**Work to be completed:** The required output is all lines below that contain the word "ihres".
(Records supplied Opens)
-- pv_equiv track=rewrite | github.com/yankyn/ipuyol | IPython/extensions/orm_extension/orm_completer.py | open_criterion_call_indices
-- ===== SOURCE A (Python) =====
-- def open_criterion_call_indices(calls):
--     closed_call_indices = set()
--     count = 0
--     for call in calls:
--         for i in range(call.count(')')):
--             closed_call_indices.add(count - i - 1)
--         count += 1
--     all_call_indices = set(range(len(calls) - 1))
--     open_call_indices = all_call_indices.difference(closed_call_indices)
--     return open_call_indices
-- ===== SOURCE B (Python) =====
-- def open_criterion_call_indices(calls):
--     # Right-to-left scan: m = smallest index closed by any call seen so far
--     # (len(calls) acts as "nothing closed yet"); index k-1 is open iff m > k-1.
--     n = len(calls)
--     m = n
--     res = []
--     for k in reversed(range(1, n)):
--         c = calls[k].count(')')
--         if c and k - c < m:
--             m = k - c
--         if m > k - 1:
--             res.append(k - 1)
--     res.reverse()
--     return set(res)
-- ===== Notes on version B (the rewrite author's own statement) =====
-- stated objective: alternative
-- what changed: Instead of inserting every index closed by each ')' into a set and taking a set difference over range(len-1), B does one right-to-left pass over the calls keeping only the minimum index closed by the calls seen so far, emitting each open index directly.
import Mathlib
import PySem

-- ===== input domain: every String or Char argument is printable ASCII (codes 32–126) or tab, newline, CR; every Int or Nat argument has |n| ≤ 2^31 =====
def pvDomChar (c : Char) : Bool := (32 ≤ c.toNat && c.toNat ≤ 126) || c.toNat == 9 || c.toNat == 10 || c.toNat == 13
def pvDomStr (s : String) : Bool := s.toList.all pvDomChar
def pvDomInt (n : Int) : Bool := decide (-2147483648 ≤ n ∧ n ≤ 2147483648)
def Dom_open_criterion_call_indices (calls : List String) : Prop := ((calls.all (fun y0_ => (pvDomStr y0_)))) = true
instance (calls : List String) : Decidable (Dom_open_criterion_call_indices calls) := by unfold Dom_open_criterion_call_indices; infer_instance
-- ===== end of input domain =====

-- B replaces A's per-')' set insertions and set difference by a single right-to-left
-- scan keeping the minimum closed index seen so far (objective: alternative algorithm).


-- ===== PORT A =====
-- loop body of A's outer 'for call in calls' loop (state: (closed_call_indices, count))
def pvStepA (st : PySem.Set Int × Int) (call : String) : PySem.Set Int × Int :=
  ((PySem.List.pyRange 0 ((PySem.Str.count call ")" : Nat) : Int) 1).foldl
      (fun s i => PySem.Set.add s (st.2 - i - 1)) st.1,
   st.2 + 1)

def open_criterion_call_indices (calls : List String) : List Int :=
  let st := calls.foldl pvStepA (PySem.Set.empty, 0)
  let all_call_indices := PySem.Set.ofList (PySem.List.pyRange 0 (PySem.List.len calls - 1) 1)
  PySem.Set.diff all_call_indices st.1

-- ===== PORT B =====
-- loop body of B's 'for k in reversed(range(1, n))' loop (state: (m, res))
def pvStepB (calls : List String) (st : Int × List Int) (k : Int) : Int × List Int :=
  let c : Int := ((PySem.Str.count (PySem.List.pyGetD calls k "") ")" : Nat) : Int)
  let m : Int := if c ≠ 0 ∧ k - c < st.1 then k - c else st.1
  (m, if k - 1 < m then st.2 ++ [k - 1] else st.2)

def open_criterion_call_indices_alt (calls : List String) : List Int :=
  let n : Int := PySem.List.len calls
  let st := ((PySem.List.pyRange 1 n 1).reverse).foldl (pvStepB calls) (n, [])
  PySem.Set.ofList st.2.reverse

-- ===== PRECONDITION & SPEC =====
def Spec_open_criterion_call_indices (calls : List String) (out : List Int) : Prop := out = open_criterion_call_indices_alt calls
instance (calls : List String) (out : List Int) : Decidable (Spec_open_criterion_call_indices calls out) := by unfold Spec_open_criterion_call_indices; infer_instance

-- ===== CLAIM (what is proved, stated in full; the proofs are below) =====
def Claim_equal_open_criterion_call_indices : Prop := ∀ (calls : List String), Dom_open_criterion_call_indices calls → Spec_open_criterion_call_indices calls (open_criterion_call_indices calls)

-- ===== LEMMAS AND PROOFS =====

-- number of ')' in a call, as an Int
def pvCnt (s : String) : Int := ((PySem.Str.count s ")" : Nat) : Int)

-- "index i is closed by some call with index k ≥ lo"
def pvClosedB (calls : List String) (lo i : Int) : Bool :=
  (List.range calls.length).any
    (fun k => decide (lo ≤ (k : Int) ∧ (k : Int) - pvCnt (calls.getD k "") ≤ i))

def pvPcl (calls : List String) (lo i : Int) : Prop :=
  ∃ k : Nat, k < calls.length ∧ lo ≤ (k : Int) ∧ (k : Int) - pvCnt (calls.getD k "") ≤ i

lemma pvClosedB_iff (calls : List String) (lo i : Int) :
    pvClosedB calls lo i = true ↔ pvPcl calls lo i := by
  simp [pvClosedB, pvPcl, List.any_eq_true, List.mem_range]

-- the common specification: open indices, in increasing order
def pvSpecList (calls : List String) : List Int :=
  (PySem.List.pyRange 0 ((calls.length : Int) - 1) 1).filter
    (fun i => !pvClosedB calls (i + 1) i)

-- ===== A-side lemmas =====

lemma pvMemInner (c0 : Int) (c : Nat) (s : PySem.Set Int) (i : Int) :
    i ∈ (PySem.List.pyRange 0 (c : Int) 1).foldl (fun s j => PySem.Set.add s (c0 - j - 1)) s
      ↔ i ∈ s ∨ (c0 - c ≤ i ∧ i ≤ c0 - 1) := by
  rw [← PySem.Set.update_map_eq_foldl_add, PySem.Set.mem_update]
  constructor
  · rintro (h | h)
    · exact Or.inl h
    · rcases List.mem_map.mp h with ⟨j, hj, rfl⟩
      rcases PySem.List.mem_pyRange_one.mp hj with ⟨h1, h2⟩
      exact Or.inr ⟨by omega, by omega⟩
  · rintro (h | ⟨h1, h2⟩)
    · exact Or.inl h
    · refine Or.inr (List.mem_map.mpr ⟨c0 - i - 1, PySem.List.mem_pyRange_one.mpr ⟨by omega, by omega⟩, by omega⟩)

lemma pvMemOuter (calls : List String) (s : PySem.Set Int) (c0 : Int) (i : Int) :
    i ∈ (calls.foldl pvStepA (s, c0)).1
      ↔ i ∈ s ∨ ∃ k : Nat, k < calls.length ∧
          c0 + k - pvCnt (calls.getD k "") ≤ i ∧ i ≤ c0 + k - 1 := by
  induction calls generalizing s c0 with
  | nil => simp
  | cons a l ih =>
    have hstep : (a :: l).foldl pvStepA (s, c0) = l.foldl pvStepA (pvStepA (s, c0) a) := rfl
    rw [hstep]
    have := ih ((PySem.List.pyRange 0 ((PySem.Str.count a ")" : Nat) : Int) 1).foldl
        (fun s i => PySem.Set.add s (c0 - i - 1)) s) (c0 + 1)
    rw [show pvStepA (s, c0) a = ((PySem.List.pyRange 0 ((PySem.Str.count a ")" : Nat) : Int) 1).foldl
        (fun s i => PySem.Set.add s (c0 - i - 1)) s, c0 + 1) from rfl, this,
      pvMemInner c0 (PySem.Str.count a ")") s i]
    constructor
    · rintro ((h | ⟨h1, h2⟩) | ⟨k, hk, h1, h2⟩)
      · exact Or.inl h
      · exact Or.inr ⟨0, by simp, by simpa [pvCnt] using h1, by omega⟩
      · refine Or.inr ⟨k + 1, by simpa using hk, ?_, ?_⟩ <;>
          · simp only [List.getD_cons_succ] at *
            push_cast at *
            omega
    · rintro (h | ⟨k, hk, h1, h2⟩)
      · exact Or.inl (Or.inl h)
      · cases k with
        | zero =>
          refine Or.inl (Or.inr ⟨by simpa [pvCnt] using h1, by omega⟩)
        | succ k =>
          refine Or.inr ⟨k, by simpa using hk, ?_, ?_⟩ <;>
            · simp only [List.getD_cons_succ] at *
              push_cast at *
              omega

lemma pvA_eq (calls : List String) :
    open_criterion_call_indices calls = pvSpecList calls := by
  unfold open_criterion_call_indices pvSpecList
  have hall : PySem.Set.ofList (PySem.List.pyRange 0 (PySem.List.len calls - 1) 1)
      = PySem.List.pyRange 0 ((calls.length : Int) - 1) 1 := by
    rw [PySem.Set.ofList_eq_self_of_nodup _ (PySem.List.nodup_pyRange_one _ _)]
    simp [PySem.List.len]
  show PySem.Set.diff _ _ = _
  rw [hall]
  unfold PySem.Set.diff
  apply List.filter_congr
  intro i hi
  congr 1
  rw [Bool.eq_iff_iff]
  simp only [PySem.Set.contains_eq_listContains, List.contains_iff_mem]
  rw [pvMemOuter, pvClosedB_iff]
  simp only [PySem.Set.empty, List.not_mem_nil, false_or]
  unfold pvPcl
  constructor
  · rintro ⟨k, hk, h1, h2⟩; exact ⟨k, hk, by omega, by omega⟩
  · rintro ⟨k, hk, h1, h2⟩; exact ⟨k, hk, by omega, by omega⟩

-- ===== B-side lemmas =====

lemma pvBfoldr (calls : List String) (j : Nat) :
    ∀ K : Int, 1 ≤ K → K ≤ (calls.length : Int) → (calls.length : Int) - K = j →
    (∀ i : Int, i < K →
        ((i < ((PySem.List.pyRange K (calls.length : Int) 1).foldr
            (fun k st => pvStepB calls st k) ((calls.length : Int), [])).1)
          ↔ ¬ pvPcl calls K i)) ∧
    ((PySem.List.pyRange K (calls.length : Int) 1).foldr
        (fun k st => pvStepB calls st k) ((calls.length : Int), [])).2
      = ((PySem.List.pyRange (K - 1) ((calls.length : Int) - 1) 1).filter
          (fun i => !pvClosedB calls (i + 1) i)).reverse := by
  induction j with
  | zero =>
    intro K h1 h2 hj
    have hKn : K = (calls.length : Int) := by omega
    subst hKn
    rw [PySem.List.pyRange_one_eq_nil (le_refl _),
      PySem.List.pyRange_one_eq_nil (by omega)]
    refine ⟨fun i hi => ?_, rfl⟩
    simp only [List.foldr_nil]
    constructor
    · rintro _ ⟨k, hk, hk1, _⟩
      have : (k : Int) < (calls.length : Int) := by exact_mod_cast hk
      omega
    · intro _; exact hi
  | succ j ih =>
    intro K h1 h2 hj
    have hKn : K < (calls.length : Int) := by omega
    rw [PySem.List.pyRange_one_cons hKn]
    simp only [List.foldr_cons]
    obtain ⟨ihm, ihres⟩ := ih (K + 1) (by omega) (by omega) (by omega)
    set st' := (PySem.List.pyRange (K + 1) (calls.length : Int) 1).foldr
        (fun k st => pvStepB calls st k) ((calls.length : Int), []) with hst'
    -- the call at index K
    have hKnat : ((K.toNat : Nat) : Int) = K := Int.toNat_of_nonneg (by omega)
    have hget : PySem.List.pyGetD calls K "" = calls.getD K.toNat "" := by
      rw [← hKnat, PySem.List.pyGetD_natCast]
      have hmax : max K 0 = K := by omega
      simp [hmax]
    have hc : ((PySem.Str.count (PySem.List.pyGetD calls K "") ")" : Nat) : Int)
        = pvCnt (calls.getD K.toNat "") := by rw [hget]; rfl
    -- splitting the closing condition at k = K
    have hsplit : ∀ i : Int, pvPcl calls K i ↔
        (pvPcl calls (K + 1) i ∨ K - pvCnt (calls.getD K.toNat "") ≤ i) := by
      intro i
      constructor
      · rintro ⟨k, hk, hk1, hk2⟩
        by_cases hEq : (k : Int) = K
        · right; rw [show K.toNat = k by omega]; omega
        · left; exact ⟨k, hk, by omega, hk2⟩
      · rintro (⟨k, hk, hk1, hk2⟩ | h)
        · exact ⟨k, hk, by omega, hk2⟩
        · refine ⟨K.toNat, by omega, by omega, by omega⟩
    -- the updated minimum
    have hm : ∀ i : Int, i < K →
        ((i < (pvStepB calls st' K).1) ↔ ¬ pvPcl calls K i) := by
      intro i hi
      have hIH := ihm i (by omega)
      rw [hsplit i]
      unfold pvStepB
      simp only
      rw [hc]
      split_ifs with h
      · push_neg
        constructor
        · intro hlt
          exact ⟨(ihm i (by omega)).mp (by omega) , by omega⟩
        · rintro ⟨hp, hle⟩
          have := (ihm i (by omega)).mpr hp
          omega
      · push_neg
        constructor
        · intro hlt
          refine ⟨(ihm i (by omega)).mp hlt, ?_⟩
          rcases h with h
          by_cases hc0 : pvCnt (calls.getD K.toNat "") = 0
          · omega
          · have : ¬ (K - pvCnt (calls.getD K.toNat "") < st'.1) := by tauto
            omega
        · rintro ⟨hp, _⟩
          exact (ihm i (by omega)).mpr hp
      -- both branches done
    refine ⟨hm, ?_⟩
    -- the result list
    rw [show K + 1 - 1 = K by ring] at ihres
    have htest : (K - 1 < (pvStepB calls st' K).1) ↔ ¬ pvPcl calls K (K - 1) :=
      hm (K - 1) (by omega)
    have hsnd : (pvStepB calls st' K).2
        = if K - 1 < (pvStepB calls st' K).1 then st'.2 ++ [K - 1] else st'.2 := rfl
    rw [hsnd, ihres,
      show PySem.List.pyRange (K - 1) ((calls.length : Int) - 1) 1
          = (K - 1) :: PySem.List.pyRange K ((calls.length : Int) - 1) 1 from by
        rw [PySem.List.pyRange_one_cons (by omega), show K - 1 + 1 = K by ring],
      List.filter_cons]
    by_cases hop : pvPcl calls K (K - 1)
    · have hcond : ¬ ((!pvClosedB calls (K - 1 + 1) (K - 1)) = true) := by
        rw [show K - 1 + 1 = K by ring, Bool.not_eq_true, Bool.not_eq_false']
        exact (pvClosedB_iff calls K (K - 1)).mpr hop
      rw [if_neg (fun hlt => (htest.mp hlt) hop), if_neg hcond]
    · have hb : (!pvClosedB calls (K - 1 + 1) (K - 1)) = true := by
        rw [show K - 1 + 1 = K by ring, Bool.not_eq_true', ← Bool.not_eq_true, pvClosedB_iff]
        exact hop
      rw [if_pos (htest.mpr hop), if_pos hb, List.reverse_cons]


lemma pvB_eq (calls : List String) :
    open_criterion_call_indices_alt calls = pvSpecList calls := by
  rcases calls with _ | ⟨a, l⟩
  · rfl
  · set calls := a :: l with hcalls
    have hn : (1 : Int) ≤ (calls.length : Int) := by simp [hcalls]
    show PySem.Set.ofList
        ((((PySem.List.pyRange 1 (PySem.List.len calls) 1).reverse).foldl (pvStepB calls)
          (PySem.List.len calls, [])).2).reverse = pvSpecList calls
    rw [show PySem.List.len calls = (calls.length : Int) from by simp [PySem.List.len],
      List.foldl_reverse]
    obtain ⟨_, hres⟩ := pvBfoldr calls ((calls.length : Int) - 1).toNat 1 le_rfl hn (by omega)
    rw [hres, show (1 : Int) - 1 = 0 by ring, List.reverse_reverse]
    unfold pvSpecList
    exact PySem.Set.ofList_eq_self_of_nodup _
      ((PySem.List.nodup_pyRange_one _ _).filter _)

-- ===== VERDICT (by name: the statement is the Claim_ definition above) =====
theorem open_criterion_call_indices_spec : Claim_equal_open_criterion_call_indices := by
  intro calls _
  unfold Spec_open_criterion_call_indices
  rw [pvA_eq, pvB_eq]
(Records supplied Closes)
**Written reply:**
    obtain ⟨ihm, ihres⟩ := ih (K + 1) (by omega) (by omega) (by omega)
    rw [show K + 1 - 1 = K by ring] at ihres
    rw [hsnd, ihres,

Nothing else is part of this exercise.